§ **RECORDED INFORMATION**
-- pv_equiv track=rewrite | github.com/daniel-reich/turbo-robot | oaN8o42vuzsdnCf4x_18.py | best_words
-- ===== SOURCE A (Python) =====
-- def best_words(lst):
--   score = {"a": 1, "c": 3, "b": 3, "e": 1, "d": 2, "g": 2,
--          "f": 4, "i": 1, "h": 4, "k": 5, "j": 8, "m": 3,
--          "l": 2, "o": 1, "n": 1, "q": 10, "p": 3, "s": 1,
--          "r": 1, "u": 1, "t": 1, "w": 4, "v": 4, "y": 4,
--          "x": 8, "z": 10}
--   def scoreWord(word):
--     return sum([score[i.lower()] for i in word])
--
--   highest = 0
--   for i in range(len(lst)):
--     if scoreWord(lst[i]) > highest: highest = scoreWord(lst[i])
--
--   return [w for w in lst if scoreWord(w) == highest]
-- ===== SOURCE B (Python) =====
-- def best_words(lst):
--   pts = [1, 3, 3, 2, 1, 4, 2, 4, 1, 8, 5, 2, 3,
--          1, 1, 3, 10, 1, 1, 1, 1, 4, 4, 8, 4, 10]
--   groups = {}
--   for w in lst:
--     s = sum(pts[ord(c.lower()) - 97] for c in w)
--     groups.setdefault(s, []).append(w)
--   return groups[max(groups)] if groups else []
-- ===== Notes on version B (the rewrite author's own statement) =====
-- stated objective: alternative
-- what changed: B replaces A's dict-keyed scoring plus running-max loop plus re-scanning filter (each word scored three times) by a flat 26-entry points array indexed by ord(c.lower())-97 and a single pass that buckets each word once into a score-keyed dict, returning the bucket of the maximum key.
import Mathlib
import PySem

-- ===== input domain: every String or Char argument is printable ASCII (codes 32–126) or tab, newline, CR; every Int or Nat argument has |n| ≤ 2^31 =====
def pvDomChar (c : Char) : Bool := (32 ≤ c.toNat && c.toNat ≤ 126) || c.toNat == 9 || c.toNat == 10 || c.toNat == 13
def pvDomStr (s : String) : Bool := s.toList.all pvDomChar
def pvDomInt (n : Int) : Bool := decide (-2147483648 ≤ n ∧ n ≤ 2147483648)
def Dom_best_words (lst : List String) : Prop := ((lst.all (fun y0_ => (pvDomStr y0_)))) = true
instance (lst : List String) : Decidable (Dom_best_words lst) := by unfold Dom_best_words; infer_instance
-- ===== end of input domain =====

-- B buckets each word once into a score-keyed dict (points from a flat array indexed by
-- ord(c.lower())-97) and returns the max bucket, instead of A's dict-scored running-max loop
-- plus re-scanning filter (objective: alternative decomposition).


-- ===== PORT A =====
-- A's score dict, in A's literal order.
def pvScoreA : PySem.Dict Char Int := PySem.Dict.ofList
  [('a', 1), ('c', 3), ('b', 3), ('e', 1), ('d', 2), ('g', 2),
   ('f', 4), ('i', 1), ('h', 4), ('k', 5), ('j', 8), ('m', 3),
   ('l', 2), ('o', 1), ('n', 1), ('q', 10), ('p', 3), ('s', 1),
   ('r', 1), ('u', 1), ('t', 1), ('w', 4), ('v', 4), ('y', 4),
   ('x', 8), ('z', 10)]

-- score[i.lower()] : getD 0 is exact under Pre_ (every char is a letter, so the key exists;
-- a missing key is Python's KeyError, excluded by Pre_).
def pvScoreWordA (w : String) : Int :=
  (w.toList.map (fun c => pvScoreA.getD (PySem.Chars.lowerChar c) 0)).sum

def best_words (lst : List String) : List String :=
  let highest :=
    (PySem.List.pyRange 0 (PySem.List.len lst) 1).foldl
      (fun h i =>
        if pvScoreWordA (PySem.List.pyGetD lst i "") > h then
          pvScoreWordA (PySem.List.pyGetD lst i "")
        else h) 0
  lst.filter (fun w => pvScoreWordA w == highest)

-- ===== PORT B =====
-- B's flat points array, alphabetical (Source B's 'pts').
def pvPts : List Int :=
  [1, 3, 3, 2, 1, 4, 2, 4, 1, 8, 5, 2, 3,
   1, 1, 3, 10, 1, 1, 1, 1, 4, 4, 8, 4, 10]

-- pts[ord(c.lower()) - 97]; pyGetD 0 is exact under Pre_ (letters give index 0..25,
-- elsewhere Python raises IndexError, excluded by Pre_).
def pvScoreWordB (w : String) : Int :=
  (w.toList.map (fun c =>
    PySem.List.pyGetD pvPts (((PySem.Chars.lowerChar c).toNat : Int) - 97) 0)).sum

-- groups.setdefault(s, []).append(w)  =  modify s [] (· ++ [w])
def best_words_alt (lst : List String) : List String :=
  let groups : PySem.Dict Int (List String) :=
    lst.foldl (fun d w => d.modify (pvScoreWordB w) [] (fun g => g ++ [w])) PySem.Dict.empty
  match PySem.List.max? (PySem.Dict.keys groups) (fun k => k) with
  | none => []                       -- 'if groups else []'
  | some m => groups.getD m []       -- groups[max(groups)]

-- ===== PRECONDITION & SPEC =====
-- Pre_ excludes inputs containing a non-letter character, on which Python A raises KeyError
-- (score[c.lower()] has no entry); A returns normally exactly on letter-only words.
def Pre_best_words (lst : List String) : Prop :=
  (lst.all (fun w => w.toList.all PySem.Chars.isalpha)) = true
instance (lst : List String) : Decidable (Pre_best_words lst) := by
  unfold Pre_best_words; infer_instance

def pvWitness_best_words : List String := ["hello", "Quiz", "", "abc"]

def Spec_best_words (lst : List String) (out : List String) : Prop := out = best_words_alt lst
instance (lst : List String) (out : List String) : Decidable (Spec_best_words lst out) := by
  unfold Spec_best_words; infer_instance

-- ===== CLAIM =====
def Claim_equal_best_words : Prop :=
  ∀ (lst : List String), Dom_best_words lst → Pre_best_words lst →
    Spec_best_words lst (best_words lst)

-- ===== LEMMAS AND PROOFS =====

-- finite check: the flat-array lookup agrees with the dict lookup on each lowercase letter
theorem pvLookup_eq (d : Char) (h1 : 97 ≤ d.toNat) (h2 : d.toNat ≤ 122) :
    PySem.List.pyGetD pvPts ((d.toNat : Int) - 97) 0 = pvScoreA.getD d 0 := by
  rcases (by omega : d.toNat = 97 ∨ d.toNat = 98 ∨ d.toNat = 99 ∨ d.toNat = 100 ∨
      d.toNat = 101 ∨ d.toNat = 102 ∨ d.toNat = 103 ∨ d.toNat = 104 ∨ d.toNat = 105 ∨
      d.toNat = 106 ∨ d.toNat = 107 ∨ d.toNat = 108 ∨ d.toNat = 109 ∨ d.toNat = 110 ∨
      d.toNat = 111 ∨ d.toNat = 112 ∨ d.toNat = 113 ∨ d.toNat = 114 ∨ d.toNat = 115 ∨
      d.toNat = 116 ∨ d.toNat = 117 ∨ d.toNat = 118 ∨ d.toNat = 119 ∨ d.toNat = 120 ∨
      d.toNat = 121 ∨ d.toNat = 122) with
    hn|hn|hn|hn|hn|hn|hn|hn|hn|hn|hn|hn|hn|hn|hn|hn|hn|hn|hn|hn|hn|hn|hn|hn|hn|hn <;>
    (rw [← Char.ofNat_toNat d, hn]; decide)

-- on a letter, lowerChar lands in 'a'..'z'
theorem pvLower_bounds (c : Char) (h : PySem.Chars.isalpha c = true) :
    97 ≤ (PySem.Chars.lowerChar c).toNat ∧ (PySem.Chars.lowerChar c).toNat ≤ 122 := by
  unfold PySem.Chars.lowerChar
  by_cases hu : PySem.Chars.isupper c = true
  · simp only [hu, if_true]
    simp [PySem.Chars.isupper, Char.le_def] at hu
    have h1 : 65 ≤ c.toNat := hu.1
    have h2 : c.toNat ≤ 90 := hu.2
    have hv : (c.toNat + 32).isValidChar := Or.inl (by omega)
    rw [Char.toNat_ofNat, if_pos hv]
    omega
  · simp only [hu, Bool.false_eq_true, if_false]
    simp only [PySem.Chars.isalpha, Bool.or_eq_true] at h
    rcases h with h | h
    · exact absurd h hu
    · simp [PySem.Chars.islower, Char.le_def] at h
      exact ⟨h.1, h.2⟩

-- on a letter, the flat-array lookup agrees with the dict lookup
theorem pvScoreChar_eq (c : Char) (h : PySem.Chars.isalpha c = true) :
    PySem.List.pyGetD pvPts (((PySem.Chars.lowerChar c).toNat : Int) - 97) 0
      = pvScoreA.getD (PySem.Chars.lowerChar c) 0 := by
  obtain ⟨h1, h2⟩ := pvLower_bounds c h
  exact pvLookup_eq _ h1 h2

theorem pvScore_eq (w : String) (h : w.toList.all PySem.Chars.isalpha = true) :
    pvScoreWordB w = pvScoreWordA w := by
  simp only [pvScoreWordA, pvScoreWordB]
  congr 1
  apply List.map_congr_left
  intro c hc
  exact pvScoreChar_eq c (by simpa using (List.all_eq_true.mp h c hc))

theorem pvScoreA_getD_nonneg (c : Char) : 0 ≤ pvScoreA.getD c 0 := by
  rw [PySem.Dict.getD_eq_get?_getD]
  cases h : pvScoreA.get? c with
  | none => simp
  | some v =>
    have hm := PySem.Dict.mem_items_of_get?_eq_some _ h
    have hv : v ∈ pvScoreA.values := by
      simp only [PySem.Dict.values]
      exact List.mem_map_of_mem hm
    rw [show pvScoreA.values
        = [1, 3, 3, 1, 2, 2, 4, 1, 4, 5, 8, 3, 2, 1, 1, 10, 3, 1, 1, 1, 1, 4, 4, 4, 8, 10]
      from by decide] at hv
    simp only [List.mem_cons, List.not_mem_nil, or_false] at hv
    simp only [Option.getD_some]
    omega

theorem pvScore_nonneg (w : String) : 0 ≤ pvScoreWordA w := by
  apply List.sum_nonneg
  intro x hx
  simp only [List.mem_map] at hx
  obtain ⟨c, -, rfl⟩ := hx
  exact pvScoreA_getD_nonneg _

-- the running-max loop of A: bounds and membership
theorem pvFoldMax_spec (f : String → Int) (l : List String) (init : Int) :
    (init ≤ l.foldl (fun h w => if f w > h then f w else h) init) ∧
    (∀ x ∈ l, f x ≤ l.foldl (fun h w => if f w > h then f w else h) init) ∧
    (l.foldl (fun h w => if f w > h then f w else h) init = init ∨
      ∃ x ∈ l, l.foldl (fun h w => if f w > h then f w else h) init = f x) := by
  induction l generalizing init with
  | nil => simp
  | cons a t ih =>
    simp only [List.foldl_cons, List.mem_cons]
    obtain ⟨h1, h2, h3⟩ := ih (if f a > init then f a else init)
    refine ⟨?_, ?_, ?_⟩
    · exact le_trans (by split <;> omega) h1
    · rintro x (rfl | hx)
      · exact le_trans (by split <;> omega) h1
      · exact h2 x hx
    · rcases h3 with h3 | ⟨x, hx, h3⟩
      · by_cases hc : f a > init
        · exact Or.inr ⟨a, Or.inl rfl, by rw [h3, if_pos hc]⟩
        · exact Or.inl (by rw [h3, if_neg hc])
      · exact Or.inr ⟨x, Or.inr hx, h3⟩

-- B's bucket for key m is the filter of lst by B-score m
theorem pvGroups_getD (lst : List String) (m : Int) :
    ((lst.foldl (fun d w => d.modify (pvScoreWordB w) [] (fun g => g ++ [w]))
        PySem.Dict.empty).getD m [])
      = lst.filter (fun w => pvScoreWordB w == m) := by
  have h := PySem.Dict.getD_foldl_modify_append
      (l := lst.map (fun w => (pvScoreWordB w, w))) (d := PySem.Dict.empty) (c := m)
  rw [List.foldl_map] at h
  rw [h]
  simp [List.filter_map, Function.comp_def]

-- B's keys are exactly the B-scores occurring in lst
theorem pvGroups_keys_mem (lst : List String) (k : Int) :
    k ∈ (lst.foldl (fun d w => d.modify (pvScoreWordB w) [] (fun g => g ++ [w]))
        PySem.Dict.empty).keys ↔ ∃ x ∈ lst, k = pvScoreWordB x := by
  rw [PySem.Dict.keys_foldl_modify_key]
  simp [PySem.Set.mem_update, PySem.Dict.keys_empty, eq_comm]

theorem best_words_eq (lst : List String) (hpre : Pre_best_words lst) :
    best_words lst = best_words_alt lst := by
  have hsc : ∀ w ∈ lst, pvScoreWordA w = pvScoreWordB w := by
    intro w hw
    exact (pvScore_eq w (List.all_eq_true.mp hpre w hw)).symm
  simp only [best_words, best_words_alt]
  rw [PySem.List.foldl_pyRange_zero_pyGetD lst ""
      (fun h w => if pvScoreWordA w > h then pvScoreWordA w else h) 0]
  have hfold : lst.foldl (fun h w => if pvScoreWordA w > h then pvScoreWordA w else h) 0
      = lst.foldl (fun h w => if pvScoreWordB w > h then pvScoreWordB w else h) 0 :=
    PySem.List.foldl_congr_mem lst _ _ 0 (by intro acc x hx; rw [hsc x hx])
  have hfilt : ∀ m : Int, lst.filter (fun w => pvScoreWordA w == m)
      = lst.filter (fun w => pvScoreWordB w == m) := fun m =>
    List.filter_congr (by intro x hx; rw [hsc x hx])
  rw [hfold, hfilt]
  obtain ⟨hH0, hHub, hHmem⟩ := pvFoldMax_spec pvScoreWordB lst 0
  cases hmax : PySem.List.max? ((lst.foldl (fun d w =>
      d.modify (pvScoreWordB w) [] (fun g => g ++ [w])) PySem.Dict.empty).keys)
      (fun k => k) with
  | none =>
    rw [PySem.List.max?_eq_none_iff] at hmax
    have hnil : lst = [] := by
      cases lst with
      | nil => rfl
      | cons a t =>
        exfalso
        have : pvScoreWordB a ∈ ((a :: t).foldl (fun d w =>
            d.modify (pvScoreWordB w) [] (fun g => g ++ [w])) PySem.Dict.empty).keys :=
          (pvGroups_keys_mem (a :: t) _).mpr ⟨a, List.mem_cons_self, rfl⟩
        rw [hmax] at this
        exact (List.not_mem_nil) this
    subst hnil
    rfl
  | some m =>
    have hmK := PySem.List.max?_mem hmax
    obtain ⟨x, hx, hmx⟩ := (pvGroups_keys_mem lst m).mp hmK
    have hub : ∀ y ∈ lst, pvScoreWordB y ≤ m := by
      intro y hy
      exact PySem.List.max?_isMax hmax _ ((pvGroups_keys_mem lst _).mpr ⟨y, hy, rfl⟩)
    have hHm : (lst.foldl (fun h w =>
        if pvScoreWordB w > h then pvScoreWordB w else h) 0) = m := by
      apply le_antisymm
      · rcases hHmem with h | ⟨z, hz, h⟩
        · rw [h, hmx, ← hsc x hx]; exact pvScore_nonneg x
        · rw [h]; exact hub z hz
      · rw [hmx]; exact hHub x hx
    rw [hHm]
    exact (pvGroups_getD lst m).symm

-- ===== VERDICT =====
theorem best_words_spec : Claim_equal_best_words := by
  intro lst _ hpre
  exact best_words_eq lst hpre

§ **WORK ITEM**
Beginning with the line that holds "have : pvScoreWordB" and ending with the last line of the material, output each line exactly and nothing beyond them.

§ **SOLUTION FOR THIS PROBLEM**
        have : pvScoreWordB a ∈ ((a :: t).foldl (fun d w =>
            d.modify (pvScoreWordB w) [] (fun g => g ++ [w])) PySem.Dict.empty).keys :=
          (pvGroups_keys_mem (a :: t) _).mpr ⟨a, List.mem_cons_self, rfl⟩
        rw [hmax] at this
        exact (List.not_mem_nil) this
    subst hnil
    rfl
  | some m =>
    have hmK := PySem.List.max?_mem hmax
    obtain ⟨x, hx, hmx⟩ := (pvGroups_keys_mem lst m).mp hmK
    have hub : ∀ y ∈ lst, pvScoreWordB y ≤ m := by
      intro y hy
      exact PySem.List.max?_isMax hmax _ ((pvGroups_keys_mem lst _).mpr ⟨y, hy, rfl⟩)
    have hHm : (lst.foldl (fun h w =>
        if pvScoreWordB w > h then pvScoreWordB w else h) 0) = m := by
      apply le_antisymm
      · rcases hHmem with h | ⟨z, hz, h⟩
        · rw [h, hmx, ← hsc x hx]; exact pvScore_nonneg x
        · rw [h]; exact hub z hz
      · rw [hmx]; exact hHub x hx
    rw [hHm]
    exact (pvGroups_getD lst m).symm

-- ===== VERDICT =====
theorem best_words_spec : Claim_equal_best_words := by
  intro lst _ hpre
  exact best_words_eq lst hpre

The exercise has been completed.